Increased visitor arrivals into Singapore is seen as a boon for the hospitality sector, despite the slow growth of hotel rooms.
The limited hotel supply in Singapore’s hospitality sector and the stronger demand from tourist could prove to be a boon for the sector.
While the city-state saw visitor arrivals steadily grow by 2.1% year-on-year to 14.3 million during the first nine months of 2019, the growth rate of new hotel rooms is expected to grow by just 0.7% from 2019 to 2022, reported Singapore Business Review.
According to the Singapore Tourism Board (STB), tourism receipts reached $13.1b in Q2 2019, a decline of 3% when compared to the same period last year. Hotel revenue also dipped by 0.1% to $1b, despite Singapore seeing 4.6 million tourist arrivals in the quarter, or a 1.7% increase compared to the same period last year.
With this, revenue per available room (RevPAR) posted a stable growth this year, revealed JLL Hotels and Hospitality. As at year-to-date September, RevPAR for the upscale segment increased 2.5% year-on-year, while that for midscale and economy segment climbed 2.1% year-on-year.
“The restricted supply pipeline over the next few years may prove timely in hindsight given the prevailing headwinds, globally. Already we are seeing a slowdown in the US and Chinese economies, with this having a knock-on effect on corporate earnings, leading to some retrenchments, thereby impacting disposable incomes globally,” said Colliers International’s executive director of valuation and advisory services Govinda Singh.
“Given the high correlation of hotel demand to disposable incomes, we could expect some slowdown as businesses and consumers remain cautious. We already note from the recent Singapore Tourism Board (STB) data that tourism receipts, and that specifically spent on accommodation has slowed,” he said.
“As demand grows, and with the longer-term plans for the expansion of the integrated resorts (IRs) and the upcoming Greater Southern Waterfront development, it is likely that this will continue to drive tourism numbers.”
Greater Southern Waterfront is a 30km waterfront corridor that runs from Gardens By The Bay East to Pasir Panjang. It is created by the relocation of Pasir Panjang Terminal and City Terminals (Pulau Brani and Tanjong Pagar) to Tuas Mega Port, which frees up 600ha and 325ha of waterfront land, respectively.
Giuliano Esposito, senior vice president for strategic advisory and asset management Asia at JLL Hotels and Hospitality, however, considers the slowdown of China and US economies as an advantage for the city-state instead of a liability, particularly in the topic of hotel investments since investors will likely move their capital to Singapore.
“The Singapore hotel market has traditionally been tightly held, however we are seeing increased liquidity in the market, driven by the strong weight of global capital seeking opportunities in perceived safe haven destinations,” he said.
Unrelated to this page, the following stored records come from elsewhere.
-- pv_equiv track=rewrite | github.com/agheieff/Agent | Core/agent.py | is_exit_command
-- ===== SOURCE A (Python) =====
-- def is_exit_command(command_type: str, command: str) -> bool:
--     lower_cmd = command.strip().lower()
--     exit_cmds = {"exit", "quit", "bye", "done"}
--     if lower_cmd in exit_cmds:
--         return True
--     for exit_cmd in exit_cmds:
--         if lower_cmd.startswith(f"{exit_cmd} "):
--             return True
--     return False
-- ===== SOURCE B (Python) =====
-- def is_exit_command(command_type: str, command: str) -> bool:
--     first = command.strip().lower().split(" ")[0]
--     return first in {"exit", "quit", "bye", "done"}
-- ===== Notes on version B (the rewrite author's own statement) =====
-- stated objective: simpler
-- what changed: A tests exact equality against the four exit words and then loops over them testing 'word '-prefixes; B computes the first space-delimited token once and does a single membership test, removing the prefix loop.
import Mathlib
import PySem

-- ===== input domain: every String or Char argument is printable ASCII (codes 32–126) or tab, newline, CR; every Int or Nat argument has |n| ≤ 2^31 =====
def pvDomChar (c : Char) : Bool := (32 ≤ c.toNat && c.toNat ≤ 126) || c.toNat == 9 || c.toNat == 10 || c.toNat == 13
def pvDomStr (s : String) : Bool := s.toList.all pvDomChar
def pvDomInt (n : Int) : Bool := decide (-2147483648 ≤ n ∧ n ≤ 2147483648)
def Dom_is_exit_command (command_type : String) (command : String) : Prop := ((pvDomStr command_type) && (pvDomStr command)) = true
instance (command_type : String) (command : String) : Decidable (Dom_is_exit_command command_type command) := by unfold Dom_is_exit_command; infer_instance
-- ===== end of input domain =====

-- B replaces A's exact-match test plus per-word prefix loop by a single first-token membership test (objective: simpler).


-- ===== PORT A =====
def is_exit_command (_command_type : String) (command : String) : Bool :=
  let lower_cmd := PySem.Str.lower (PySem.Str.strip command)
  let exit_cmds := ["exit", "quit", "bye", "done"]
  if exit_cmds.contains lower_cmd then true
  else exit_cmds.any (fun exit_cmd => PySem.Str.startswith lower_cmd (exit_cmd ++ " "))

-- ===== PORT B =====
def is_exit_command_alt (_command_type : String) (command : String) : Bool :=
  let first := (((PySem.Str.split? (PySem.Str.lower (PySem.Str.strip command)) " ").getD []).headD "")
  ["exit", "quit", "bye", "done"].contains first

-- ===== PRECONDITION & SPEC =====
def Spec_is_exit_command (command_type : String) (command : String) (out : Bool) : Prop := out = is_exit_command_alt command_type command
instance (command_type : String) (command : String) (out : Bool) : Decidable (Spec_is_exit_command command_type command out) := by unfold Spec_is_exit_command; infer_instance

-- ===== CLAIM (what is proved, stated in full; the proofs are below) =====
def Claim_equal_is_exit_command : Prop := ∀ (command_type : String) (command : String), Dom_is_exit_command command_type command → Spec_is_exit_command command_type command (is_exit_command command_type command)

-- ===== LEMMAS AND PROOFS =====

-- one unfolding step of splitOn.go (definitional)
theorem pv_go_cons (fuel : Nat) (c : Char) (rest cur : List Char) (acc : List (List Char)) :
    PySem.Chars.splitOn.go [' '] (fuel+1) (c :: rest) cur acc =
      if [' '].isPrefixOf (c :: rest) = true then
        PySem.Chars.splitOn.go [' '] fuel (List.drop 1 (c :: rest)) [] (cur.reverse :: acc)
      else PySem.Chars.splitOn.go [' '] fuel rest (c :: cur) acc := rfl

theorem pv_go_nil (fuel : Nat) (cur : List Char) (acc : List (List Char)) :
    PySem.Chars.splitOn.go [' '] (fuel+1) [] cur acc = (cur.reverse :: acc).reverse := rfl

-- once the accumulator is nonempty, the head of splitOn.go's result is the accumulator's last element
theorem pv_go_head_acc (fuel : Nat) (l cur : List Char) (acc : List (List Char)) (p : List Char) :
    ((PySem.Chars.splitOn.go [' '] fuel l cur (acc ++ [p])).headD []) = p := by
  induction fuel generalizing l cur acc with
  | zero => simp [PySem.Chars.splitOn.go.eq_def]
  | succ fuel ih =>
    cases l with
    | nil => simp [pv_go_nil]
    | cons c rest =>
      rw [pv_go_cons]
      by_cases hc : c = ' '
      · rw [if_pos (by simp [List.isPrefixOf, hc])]
        have := ih (List.drop 1 (c :: rest)) [] (cur.reverse :: acc)
        simpa using this
      · rw [if_neg (by simp [List.isPrefixOf]; exact fun h => hc h.symm)]
        exact ih rest (c :: cur) acc

-- head of splitOn.go with an empty accumulator = cur.reverse ++ the leading space-free segment
theorem pv_go_head (fuel : Nat) (l cur : List Char) (hl : l.length ≤ fuel) :
    ((PySem.Chars.splitOn.go [' '] fuel l cur []).headD []) = cur.reverse ++ l.takeWhile (fun c => c != ' ') := by
  induction fuel generalizing l cur with
  | zero =>
    have : l = [] := List.eq_nil_of_length_eq_zero (Nat.le_zero.mp hl)
    subst this; simp [PySem.Chars.splitOn.go.eq_def]
  | succ fuel ih =>
    cases l with
    | nil => simp [pv_go_nil]
    | cons c rest =>
      rw [pv_go_cons]
      by_cases hc : c = ' '
      · rw [if_pos (by simp [List.isPrefixOf, hc])]
        subst hc
        simpa [List.takeWhile] using pv_go_head_acc fuel rest [] [] cur.reverse
      · rw [if_neg (by simp [List.isPrefixOf]; exact fun h => hc h.symm)]
        rw [ih rest (c :: cur) (by simpa using Nat.le_of_succ_le_succ hl)]
        have hb : (c != ' ') = true := by simp [hc]
        simp [List.takeWhile, hb]

theorem pv_head_splitOn (t : List Char) :
    ((PySem.Chars.splitOn t [' ']).headD []) = t.takeWhile (fun c => c != ' ') := by
  unfold PySem.Chars.splitOn
  exact pv_go_head (t.length + 1) t [] (by omega)

theorem pv_takeWhile_all (p : Char → Bool) (w r : List Char) (h : ∀ c ∈ w, p c = true) :
    (w ++ r).takeWhile p = w ++ r.takeWhile p := by
  induction w with
  | nil => simp
  | cons a as ih => simp_all

-- for a space-free word w: t = w or t starts with "w " iff the first space-delimited token of t is w
theorem pv_tok_iff (t w : List Char) (hw : ' ' ∉ w) :
    (t = w ∨ (w ++ [' ']) <+: t) ↔ t.takeWhile (fun c => c != ' ') = w := by
  constructor
  · rintro (rfl | ⟨r, hr⟩)
    · exact List.takeWhile_eq_self_iff.mpr (fun c hc => by simp; rintro rfl; exact hw hc)
    · rw [← hr, List.append_assoc, pv_takeWhile_all _ _ _ (fun c hc => by simp; rintro rfl; exact hw hc)]
      simp
  · intro h
    have hsplit : t = w ++ t.dropWhile (fun c => c != ' ') := by
      conv_lhs => rw [← List.takeWhile_append_dropWhile (p := fun c => c != ' ') (l := t)]
      rw [h]
    cases hd : t.dropWhile (fun c => c != ' ') with
    | nil => left; rw [hsplit, hd]; simp
    | cons d ds =>
      have hdf : (fun c => c != ' ') d = false := by
        have := List.head_dropWhile_not (p := fun c => c != ' ') (l := t) (by simp [hd])
        simpa [hd] using this
      have hd' : d = ' ' := by simpa using hdf
      right
      exact ⟨ds, by rw [hsplit, hd, hd']; simp⟩

-- propositional shuffle used by pv_words
theorem pv_shuffle (A1 A2 A3 A4 B1 B2 B3 B4 C1 C2 C3 C4 : Prop)
    (h1 : A1 ∨ B1 ↔ C1) (h2 : A2 ∨ B2 ↔ C2) (h3 : A3 ∨ B3 ↔ C3) (h4 : A4 ∨ B4 ↔ C4) :
    ((A1 ∨ A2 ∨ A3 ∨ A4) ∨ (B1 ∨ B2 ∨ B3 ∨ B4)) ↔ (C1 ∨ C2 ∨ C3 ∨ C4) := by
  constructor
  · rintro ((a | a | a | a) | (b | b | b | b))
    · exact Or.inl (h1.mp (Or.inl a))
    · exact Or.inr (Or.inl (h2.mp (Or.inl a)))
    · exact Or.inr (Or.inr (Or.inl (h3.mp (Or.inl a))))
    · exact Or.inr (Or.inr (Or.inr (h4.mp (Or.inl a))))
    · exact Or.inl (h1.mp (Or.inr b))
    · exact Or.inr (Or.inl (h2.mp (Or.inr b)))
    · exact Or.inr (Or.inr (Or.inl (h3.mp (Or.inr b))))
    · exact Or.inr (Or.inr (Or.inr (h4.mp (Or.inr b))))
  · rintro (c | c | c | c)
    · rcases h1.mpr c with a | b
      · exact Or.inl (Or.inl a)
      · exact Or.inr (Or.inl b)
    · rcases h2.mpr c with a | b
      · exact Or.inl (Or.inr (Or.inl a))
      · exact Or.inr (Or.inr (Or.inl b))
    · rcases h3.mpr c with a | b
      · exact Or.inl (Or.inr (Or.inr (Or.inl a)))
      · exact Or.inr (Or.inr (Or.inr (Or.inl b)))
    · rcases h4.mpr c with a | b
      · exact Or.inl (Or.inr (Or.inr (Or.inr a)))
      · exact Or.inr (Or.inr (Or.inr (Or.inr b)))

-- the Chars-level equality of the two decision procedures, one word at a time
theorem pv_words (t : List Char) :
    ((t = "exit".toList ∨ t = "quit".toList ∨ t = "bye".toList ∨ t = "done".toList) ∨
     ((" exit ".toList.drop 1) <+: t ∨ (" quit ".toList.drop 1) <+: t ∨ (" bye ".toList.drop 1) <+: t ∨ (" done ".toList.drop 1) <+: t)) ↔
    (t.takeWhile (fun c => c != ' ') = "exit".toList ∨ t.takeWhile (fun c => c != ' ') = "quit".toList ∨
     t.takeWhile (fun c => c != ' ') = "bye".toList ∨ t.takeWhile (fun c => c != ' ') = "done".toList) := by
  have h1 := pv_tok_iff t "exit".toList (by simp)
  have h2 := pv_tok_iff t "quit".toList (by simp)
  have h3 := pv_tok_iff t "bye".toList (by simp)
  have h4 := pv_tok_iff t "done".toList (by simp)
  have e1 : (" exit ".toList.drop 1) = "exit".toList ++ [' '] := by simp
  have e2 : (" quit ".toList.drop 1) = "quit".toList ++ [' '] := by simp
  have e3 : (" bye ".toList.drop 1) = "bye".toList ++ [' '] := by simp
  have e4 : (" done ".toList.drop 1) = "done".toList ++ [' '] := by simp
  rw [e1, e2, e3, e4]
  exact pv_shuffle _ _ _ _ _ _ _ _ _ _ _ _ h1 h2 h3 h4

-- ===== VERDICT (by name: the statement is the Claim_ definition above) =====
theorem is_exit_command_spec : Claim_equal_is_exit_command := by
  intro command_type command _
  unfold Spec_is_exit_command is_exit_command is_exit_command_alt
  rw [Bool.eq_iff_iff]
  obtain ⟨ps, hps⟩ : ∃ ps, PySem.Str.split? (PySem.Str.lower (PySem.Str.strip command)) " " = some ps := by
    apply Option.ne_none_iff_exists'.mp
    intro h
    have := PySem.Str.split?_map (PySem.Str.lower (PySem.Str.strip command)) " "
    rw [h] at this
    simp [PySem.Chars.split?] at this
  have hmap : ps.map String.toList = PySem.Chars.splitOn (PySem.Str.lower (PySem.Str.strip command)).toList [' '] := by
    have := PySem.Str.split?_map (PySem.Str.lower (PySem.Str.strip command)) " "
    rw [hps] at this
    simpa [PySem.Chars.split?] using this
  have hhead : (ps.headD "").toList = (PySem.Str.lower (PySem.Str.strip command)).toList.takeWhile (fun c => c != ' ') := by
    rw [← pv_head_splitOn, ← hmap]
    cases ps <;> simp
  simp only [hps, Option.getD_some]
  simp only [List.contains_eq_mem, List.any_eq_true, List.mem_cons, List.not_mem_nil, or_false,
    decide_eq_true_eq, Bool.if_true_left, Bool.or_eq_true, PySem.Str.startswith_eq,
    PySem.Chars.startswith_iff, exists_eq_or_imp, exists_eq_left]
  simp only [← String.toList_inj, hhead]
  have happ : ∀ w : String, (w ++ " ").toList = w.toList ++ [' '] := by
    intro w; simp
  rw [happ, happ, happ, happ]
  have e1 : ("exit".toList ++ [' ']) = (" exit ".toList.drop 1) := by simp
  have e2 : ("quit".toList ++ [' ']) = (" quit ".toList.drop 1) := by simp
  have e3 : ("bye".toList ++ [' ']) = (" bye ".toList.drop 1) := by simp
  have e4 : ("done".toList ++ [' ']) = (" done ".toList.drop 1) := by simp
  rw [e1, e2, e3, e4]
  exact pv_words (PySem.Str.lower (PySem.Str.strip command)).toList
JLL Hotels and Hospitality Group data showed that Singapore is on track to close out a record-high of $2.5 billion hotel transaction volumes for this year alone.
Recent notable deals include Oakwood Premier OUE Singapore’s $289 million sale in September and the $475 million acquisition of Andaz Singapore – dubbed as the biggest single hotel transaction in the city-state to date.